Copy each line below that includes "PySem".

====== Provided entries

theorem pv_mem_goodA {N e f : Int} (he : 0 ≤ e ∧ e < N) (hf : 0 ≤ f ∧ f < N) (hef : e ≠ f)
    (a : Int) : a ∈ pvGoodA N e f ↔ (0 ≤ a ∧ a < N ∧ a ≠ e ∧ a ≠ f) := by
  have hmem_e : e ∈ PySem.List.pyRange 0 N := PySem.List.mem_pyRange_one.mpr ⟨he.1, he.2⟩
  have hnd := PySem.List.nodup_pyRange_one 0 N
  have hmem_f : f ∈ (PySem.List.pyRange 0 N).erase e :=
    hnd.mem_erase_iff.mpr ⟨Ne.symm hef, PySem.List.mem_pyRange_one.mpr ⟨hf.1, hf.2⟩⟩
  have hgood : pvGoodA N e f = ((PySem.List.pyRange 0 N).erase e).erase f := by
    unfold pvGoodA
    rw [PySem.List.remove?_eq_some_erase _ e hmem_e]
    simp only [Option.getD_some]
    rw [PySem.List.remove?_eq_some_erase _ f hmem_f]
    rfl
  rw [hgood, (hnd.erase e).mem_erase_iff, hnd.mem_erase_iff, PySem.List.mem_pyRange_one]
  tauto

============

◆ Answer to this task ◆
  have hmem_e : e ∈ PySem.List.pyRange 0 N := PySem.List.mem_pyRange_one.mpr ⟨he.1, he.2⟩
  have hnd := PySem.List.nodup_pyRange_one 0 N
  have hmem_f : f ∈ (PySem.List.pyRange 0 N).erase e :=
    hnd.mem_erase_iff.mpr ⟨Ne.symm hef, PySem.List.mem_pyRange_one.mpr ⟨hf.1, hf.2⟩⟩
  have hgood : pvGoodA N e f = ((PySem.List.pyRange 0 N).erase e).erase f := by
    rw [PySem.List.remove?_eq_some_erase _ e hmem_e]
    rw [PySem.List.remove?_eq_some_erase _ f hmem_f]
  rw [hgood, (hnd.erase e).mem_erase_iff, hnd.mem_erase_iff, PySem.List.mem_pyRange_one]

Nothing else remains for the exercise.